Might need to use psi.rows() or psi.size() instead of BasisSetSize in soaCuspCorrection::evaluate_vgl and evaluateV (and change addV and evaluateV to pass the additional size information). I think these changes are due to orbital rotation.

ye-luo commented 2 years ago

Thanks @markdewing for the investigation. I think when the feature was added, there was an issue that RHF is not handled properly, namely the partial derivatives are likely not aggregated correctly. Only UHF was tested. So if you use two sets of sposet in the collection, do the derivatives come out right?

markdewing commented 2 years ago

With separate sposets, the gradient test results are

Param_Name               Value Numeric  Analytic  Percent
jud_b                      0.1  -0.5877  -0.5877  7.82e-07
spo-up_orb_rot_0000_0001   0     0.4132   0.4132  7.085e-07
spo-down_orb_rot_0000_0001 0     0.3987   0.3987  1.294e-06

The single SPO result for the rotation parameter derivative (0.8) looks close to the sum of the separate derivatives.

The jastrow parameter derivative looks suspicious because it's quite a bit different (-0.59) from the value if there is no rotation (-0.11). There will be some parameter cross-correlation, but this seems a bit too much.

markdewing commented 2 years ago

Once #4131 goes in, I have a plan to keep the parameters as a total rotation from the initial coefficient matrix. The current rotated MO coefficients could be recomputed at anytime from the initial coefficients and the current rotation parameters. This removes a bunch of state-related issues. A call to resetParameters would do the following:

  1. Compute the delta between the new parameters and the existing parameters
  2. Compute the rotation matrices for the existing (old) parameters and the delta parameters
  3. Multiply the rotation matrices
  4. Apply the new rotation matrix to the MO coefficients
  5. Extract updated parameters from the new rotation matrix and store them as the current set of parameters.

One issue is that the rotations being optimized don't use the entire space of rotations available. That is, only occupied -> unoccupied rotations are considered. However, when multiplying these rotations, they start to fill in other parts of the rotation matrix (occupied->occupied and unoccupied->unoccupied). Extracting just the subset of entries from the antisymmetric matrix will leave the total rotation incomplete and incorrect. Internally the code can be modified to store the full set of rotations entries as the existing parameters and new parameters. And the optimizer code can continue to compute derivatives for and updates to the subset.

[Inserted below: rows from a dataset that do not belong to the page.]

-- pv_equiv track=rewrite | github.com/fboiero/MIESC | benchmarks/complete_evaluation.py | map_check_to_swc
-- ===== SOURCE A (Python) =====
-- def map_check_to_swc(check: str) -> str:
--     """Map tool check to SWC ID."""
--     check = check.lower()
--     if "reentrancy" in check:
--         return "SWC-107"
--     elif any(x in check for x in ["arbitrary", "suicidal", "unprotected", "tx-origin"]):
--         return "SWC-105"
--     elif any(x in check for x in ["overflow", "underflow", "divide"]):
--         return "SWC-101"
--     elif any(x in check for x in ["timestamp", "block.timestamp"]):
--         return "SWC-116"
--     elif any(x in check for x in ["unchecked", "low-level", "delegatecall"]):
--         return "SWC-104"
--     elif any(x in check for x in ["dos", "locked-ether", "denial"]):
--         return "SWC-113"
--     elif any(x in check for x in ["random", "blockhash", "weak-prng"]):
--         return "SWC-120"
--     elif any(x in check for x in ["front", "race"]):
--         return "SWC-114"
--     return "SWC-000"
-- ===== SOURCE B (Python) =====
-- KEYWORDS = [
--     ("reentrancy", 0),
--     ("arbitrary", 1), ("suicidal", 1), ("unprotected", 1), ("tx-origin", 1),
--     ("overflow", 2), ("underflow", 2), ("divide", 2),
--     ("timestamp", 3), ("block.timestamp", 3),
--     ("unchecked", 4), ("low-level", 4), ("delegatecall", 4),
--     ("dos", 5), ("locked-ether", 5), ("denial", 5),
--     ("random", 6), ("blockhash", 6), ("weak-prng", 6),
--     ("front", 7), ("race", 7),
-- ]
--
-- SWC = ["SWC-107", "SWC-105", "SWC-101", "SWC-116",
--        "SWC-104", "SWC-113", "SWC-120", "SWC-114"]
--
-- def map_check_to_swc(check: str) -> str:
--     """Map tool check to SWC ID."""
--     c = check.lower()
--     hits = [p for kw, p in KEYWORDS if kw in c]
--     return SWC[min(hits)] if hits else "SWC-000"
-- ===== Notes on version B (the rewrite author's own statement) =====
-- stated objective: alternative
-- what changed: Instead of A's ordered short-circuit cascade of category tests, B scans a flat keyword list once, collects the priorities of ALL matching keywords, and selects the answer by taking the minimum priority as an index into the SWC name table (no early return, no per-category grouping).
import Mathlib
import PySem

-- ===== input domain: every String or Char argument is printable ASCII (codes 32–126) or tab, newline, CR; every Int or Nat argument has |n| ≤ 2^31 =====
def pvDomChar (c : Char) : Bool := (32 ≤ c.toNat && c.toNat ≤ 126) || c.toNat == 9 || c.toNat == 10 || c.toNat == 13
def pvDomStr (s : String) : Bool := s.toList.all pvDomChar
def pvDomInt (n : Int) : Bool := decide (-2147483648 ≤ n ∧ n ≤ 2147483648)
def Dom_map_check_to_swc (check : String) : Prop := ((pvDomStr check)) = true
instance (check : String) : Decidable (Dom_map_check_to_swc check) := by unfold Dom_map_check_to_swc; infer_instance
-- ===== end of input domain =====

-- B collects the priorities of all matching keywords from one flat list and indexes the SWC table by their minimum, instead of A's ordered short-circuit cascade; objective: alternative.
-- ===== PORT A =====
def map_check_to_swc (check : String) : String :=
  let check := PySem.Str.lower check
  if PySem.Str.isIn "reentrancy" check then "SWC-107"
  else if (["arbitrary", "suicidal", "unprotected", "tx-origin"].any (fun x => PySem.Str.isIn x check)) then "SWC-105"
  else if (["overflow", "underflow", "divide"].any (fun x => PySem.Str.isIn x check)) then "SWC-101"
  else if (["timestamp", "block.timestamp"].any (fun x => PySem.Str.isIn x check)) then "SWC-116"
  else if (["unchecked", "low-level", "delegatecall"].any (fun x => PySem.Str.isIn x check)) then "SWC-104"
  else if (["dos", "locked-ether", "denial"].any (fun x => PySem.Str.isIn x check)) then "SWC-113"
  else if (["random", "blockhash", "weak-prng"].any (fun x => PySem.Str.isIn x check)) then "SWC-120"
  else if (["front", "race"].any (fun x => PySem.Str.isIn x check)) then "SWC-114"
  else "SWC-000"

-- ===== PORT B =====
def swcKeywords : List (String × Nat) :=
  [("reentrancy", 0),
   ("arbitrary", 1), ("suicidal", 1), ("unprotected", 1), ("tx-origin", 1),
   ("overflow", 2), ("underflow", 2), ("divide", 2),
   ("timestamp", 3), ("block.timestamp", 3),
   ("unchecked", 4), ("low-level", 4), ("delegatecall", 4),
   ("dos", 5), ("locked-ether", 5), ("denial", 5),
   ("random", 6), ("blockhash", 6), ("weak-prng", 6),
   ("front", 7), ("race", 7)]

def swcNames : List String :=
  ["SWC-107", "SWC-105", "SWC-101", "SWC-116", "SWC-104", "SWC-113", "SWC-120", "SWC-114"]

-- hits = [p for kw, p in KEYWORDS if kw in c]
def swcHits (c : String) : List Nat :=
  swcKeywords.filterMap (fun kp => if PySem.Str.isIn kp.1 c then some kp.2 else none)

def map_check_to_swc_alt (check : String) : String :=
  let c := PySem.Str.lower check
  let hits := swcHits c
  -- SWC[min(hits)] if hits else "SWC-000"; min(hits) is always a valid index, the getD default is a totality guard
  match PySem.List.min? hits (fun x => x) with
  | some m => swcNames.getD m "SWC-000"
  | none => "SWC-000"

-- ===== PRECONDITION & SPEC =====
def Spec_map_check_to_swc (check : String) (out : String) : Prop := out = map_check_to_swc_alt check
instance (check : String) (out : String) : Decidable (Spec_map_check_to_swc check out) := by unfold Spec_map_check_to_swc; infer_instance

-- ===== CLAIM =====
def Claim_equal_map_check_to_swc : Prop := ∀ (check : String), Dom_map_check_to_swc check → Spec_map_check_to_swc check (map_check_to_swc check)

-- ===== LEMMAS AND PROOFS =====

lemma mem_swcHits (c : String) (x : Nat) :
    x ∈ swcHits c ↔ ∃ kp, kp ∈ swcKeywords ∧ PySem.Str.isIn kp.1 c = true ∧ kp.2 = x := by
  simp only [swcHits, List.mem_filterMap, Option.ite_none_right_eq_some, Prod.exists, Option.some_inj]

lemma min_swc_eq (l : List Nat) (k : Nat) (hk : k ∈ l) (hall : ∀ x ∈ l, k ≤ x) :
    PySem.List.min? l (fun x => x) = some k := by
  cases h : PySem.List.min? l (fun x => x) with
  | none =>
      rw [PySem.List.min?_eq_none_iff] at h
      subst h; cases hk
  | some m =>
      have hm := PySem.List.min?_mem h
      have h1 := PySem.List.min?_isMin h k hk
      have h2 := hall m hm
      simp only at h1
      exact congrArg some (Nat.le_antisymm h1 h2)

lemma hit_of (c kw : String) (k : Nat) (hmem : (kw, k) ∈ swcKeywords)
    (hin : PySem.Str.isIn kw c = true) : k ∈ swcHits c :=
  (mem_swcHits c k).2 ⟨(kw, k), hmem, hin, rfl⟩

lemma finish_case (c : String) (k : Nat) (hk : k ∈ swcHits c)
    (hall : ∀ x ∈ swcHits c, k ≤ x) :
    (match PySem.List.min? (swcHits c) (fun x => x) with
     | some m => swcNames.getD m "SWC-000"
     | none => "SWC-000") = swcNames.getD k "SWC-000" := by
  rw [min_swc_eq _ k hk hall]

-- ===== VERDICT =====
theorem map_check_to_swc_spec : Claim_equal_map_check_to_swc := by
  intro check _
  unfold Spec_map_check_to_swc map_check_to_swc map_check_to_swc_alt
  dsimp only
  set c := PySem.Str.lower check with hc
  split_ifs with h1 h2 h3 h4 h5 h6 h7 h8 <;>
    simp only [List.any_cons, List.any_nil, Bool.or_eq_true,
      not_or, Bool.not_eq_true, Bool.false_eq_true, or_false] at *
  · rw [finish_case c 0 (hit_of c "reentrancy" 0 (by decide) h1) (fun x _ => Nat.zero_le x)]
    rfl
  · rcases h2 with (h|h|h|h)
    · rw [finish_case c 1 (hit_of c "arbitrary" 1 (by decide) h) (by intro x hx; rw [mem_swcHits] at hx; obtain ⟨⟨kw, p⟩, hmem, hin, rfl⟩ := hx; fin_cases hmem <;> first | omega | simp_all)]
      rfl
    · rw [finish_case c 1 (hit_of c "suicidal" 1 (by decide) h) (by intro x hx; rw [mem_swcHits] at hx; obtain ⟨⟨kw, p⟩, hmem, hin, rfl⟩ := hx; fin_cases hmem <;> first | omega | simp_all)]
      rfl
    · rw [finish_case c 1 (hit_of c "unprotected" 1 (by decide) h) (by intro x hx; rw [mem_swcHits] at hx; obtain ⟨⟨kw, p⟩, hmem, hin, rfl⟩ := hx; fin_cases hmem <;> first | omega | simp_all)]
      rfl
    · rw [finish_case c 1 (hit_of c "tx-origin" 1 (by decide) h) (by intro x hx; rw [mem_swcHits] at hx; obtain ⟨⟨kw, p⟩, hmem, hin, rfl⟩ := hx; fin_cases hmem <;> first | omega | simp_all)]
      rfl
  · rcases h3 with (h|h|h)
    · rw [finish_case c 2 (hit_of c "overflow" 2 (by decide) h) (by intro x hx; rw [mem_swcHits] at hx; obtain ⟨⟨kw, p⟩, hmem, hin, rfl⟩ := hx; fin_cases hmem <;> first | omega | simp_all)]
      rfl
    · rw [finish_case c 2 (hit_of c "underflow" 2 (by decide) h) (by intro x hx; rw [mem_swcHits] at hx; obtain ⟨⟨kw, p⟩, hmem, hin, rfl⟩ := hx; fin_cases hmem <;> first | omega | simp_all)]
      rfl
    · rw [finish_case c 2 (hit_of c "divide" 2 (by decide) h) (by intro x hx; rw [mem_swcHits] at hx; obtain ⟨⟨kw, p⟩, hmem, hin, rfl⟩ := hx; fin_cases hmem <;> first | omega | simp_all)]
      rfl
  · rcases h4 with (h|h)
    · rw [finish_case c 3 (hit_of c "timestamp" 3 (by decide) h) (by intro x hx; rw [mem_swcHits] at hx; obtain ⟨⟨kw, p⟩, hmem, hin, rfl⟩ := hx; fin_cases hmem <;> first | omega | simp_all)]
      rfl
    · rw [finish_case c 3 (hit_of c "block.timestamp" 3 (by decide) h) (by intro x hx; rw [mem_swcHits] at hx; obtain ⟨⟨kw, p⟩, hmem, hin, rfl⟩ := hx; fin_cases hmem <;> first | omega | simp_all)]
      rfl
  · rcases h5 with (h|h|h)
    · rw [finish_case c 4 (hit_of c "unchecked" 4 (by decide) h) (by intro x hx; rw [mem_swcHits] at hx; obtain ⟨⟨kw, p⟩, hmem, hin, rfl⟩ := hx; fin_cases hmem <;> first | omega | simp_all)]
      rfl
    · rw [finish_case c 4 (hit_of c "low-level" 4 (by decide) h) (by intro x hx; rw [mem_swcHits] at hx; obtain ⟨⟨kw, p⟩, hmem, hin, rfl⟩ := hx; fin_cases hmem <;> first | omega | simp_all)]
      rfl
    · rw [finish_case c 4 (hit_of c "delegatecall" 4 (by decide) h) (by intro x hx; rw [mem_swcHits] at hx; obtain ⟨⟨kw, p⟩, hmem, hin, rfl⟩ := hx; fin_cases hmem <;> first | omega | simp_all)]
      rfl
  · rcases h6 with (h|h|h)
    · rw [finish_case c 5 (hit_of c "dos" 5 (by decide) h) (by intro x hx; rw [mem_swcHits] at hx; obtain ⟨⟨kw, p⟩, hmem, hin, rfl⟩ := hx; fin_cases hmem <;> first | omega | simp_all)]
      rfl
    · rw [finish_case c 5 (hit_of c "locked-ether" 5 (by decide) h) (by intro x hx; rw [mem_swcHits] at hx; obtain ⟨⟨kw, p⟩, hmem, hin, rfl⟩ := hx; fin_cases hmem <;> first | omega | simp_all)]
      rfl
    · rw [finish_case c 5 (hit_of c "denial" 5 (by decide) h) (by intro x hx; rw [mem_swcHits] at hx; obtain ⟨⟨kw, p⟩, hmem, hin, rfl⟩ := hx; fin_cases hmem <;> first | omega | simp_all)]
      rfl
  · rcases h7 with (h|h|h)
    · rw [finish_case c 6 (hit_of c "random" 6 (by decide) h) (by intro x hx; rw [mem_swcHits] at hx; obtain ⟨⟨kw, p⟩, hmem, hin, rfl⟩ := hx; fin_cases hmem <;> first | omega | simp_all)]
      rfl
    · rw [finish_case c 6 (hit_of c "blockhash" 6 (by decide) h) (by intro x hx; rw [mem_swcHits] at hx; obtain ⟨⟨kw, p⟩, hmem, hin, rfl⟩ := hx; fin_cases hmem <;> first | omega | simp_all)]
      rfl
    · rw [finish_case c 6 (hit_of c "weak-prng" 6 (by decide) h) (by intro x hx; rw [mem_swcHits] at hx; obtain ⟨⟨kw, p⟩, hmem, hin, rfl⟩ := hx; fin_cases hmem <;> first | omega | simp_all)]
      rfl
  · rcases h8 with (h|h)
    · rw [finish_case c 7 (hit_of c "front" 7 (by decide) h) (by intro x hx; rw [mem_swcHits] at hx; obtain ⟨⟨kw, p⟩, hmem, hin, rfl⟩ := hx; fin_cases hmem <;> first | omega | simp_all)]
      rfl
    · rw [finish_case c 7 (hit_of c "race" 7 (by decide) h) (by intro x hx; rw [mem_swcHits] at hx; obtain ⟨⟨kw, p⟩, hmem, hin, rfl⟩ := hx; fin_cases hmem <;> first | omega | simp_all)]
      rfl
  · have hnil : swcHits c = [] := by
      rw [List.eq_nil_iff_forall_not_mem]
      intro x hx
      rw [mem_swcHits] at hx
      obtain ⟨⟨kw, p⟩, hmem, hin, rfl⟩ := hx
      fin_cases hmem <;> simp_all
    rw [hnil]
    rfl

This leads to the issue of how to store the rotations from an optimizer run for later use. Options:

  1. Store the coefficient matrix
    • This seems undesirable because any compact representation of how the origin of the optimized coefficient matrix is lost.
    • It could get unwieldy with splines.
  2. Save a history of rotations
    • Only involves the affected rotations, but requires an arbitrary number of these sets of rotation parameters to get stored. The length depends on the number of optimizer steps.
  3. Save the extended set to reconstruct the rotation matrix
    • Storing the parameters is no longer a simple 1:1 mapping from the list of optimizable parameters to disk. Some parameter sets will need to store extra data to completely specify the state of the wavefunction. (Option 2 has this issue as well). (One advantage of option 1 is that is does not have to deal with this issue)
ye-luo commented 2 years ago

Option 2 I don't see a need of keeping the history. Option 3 is the only one workable.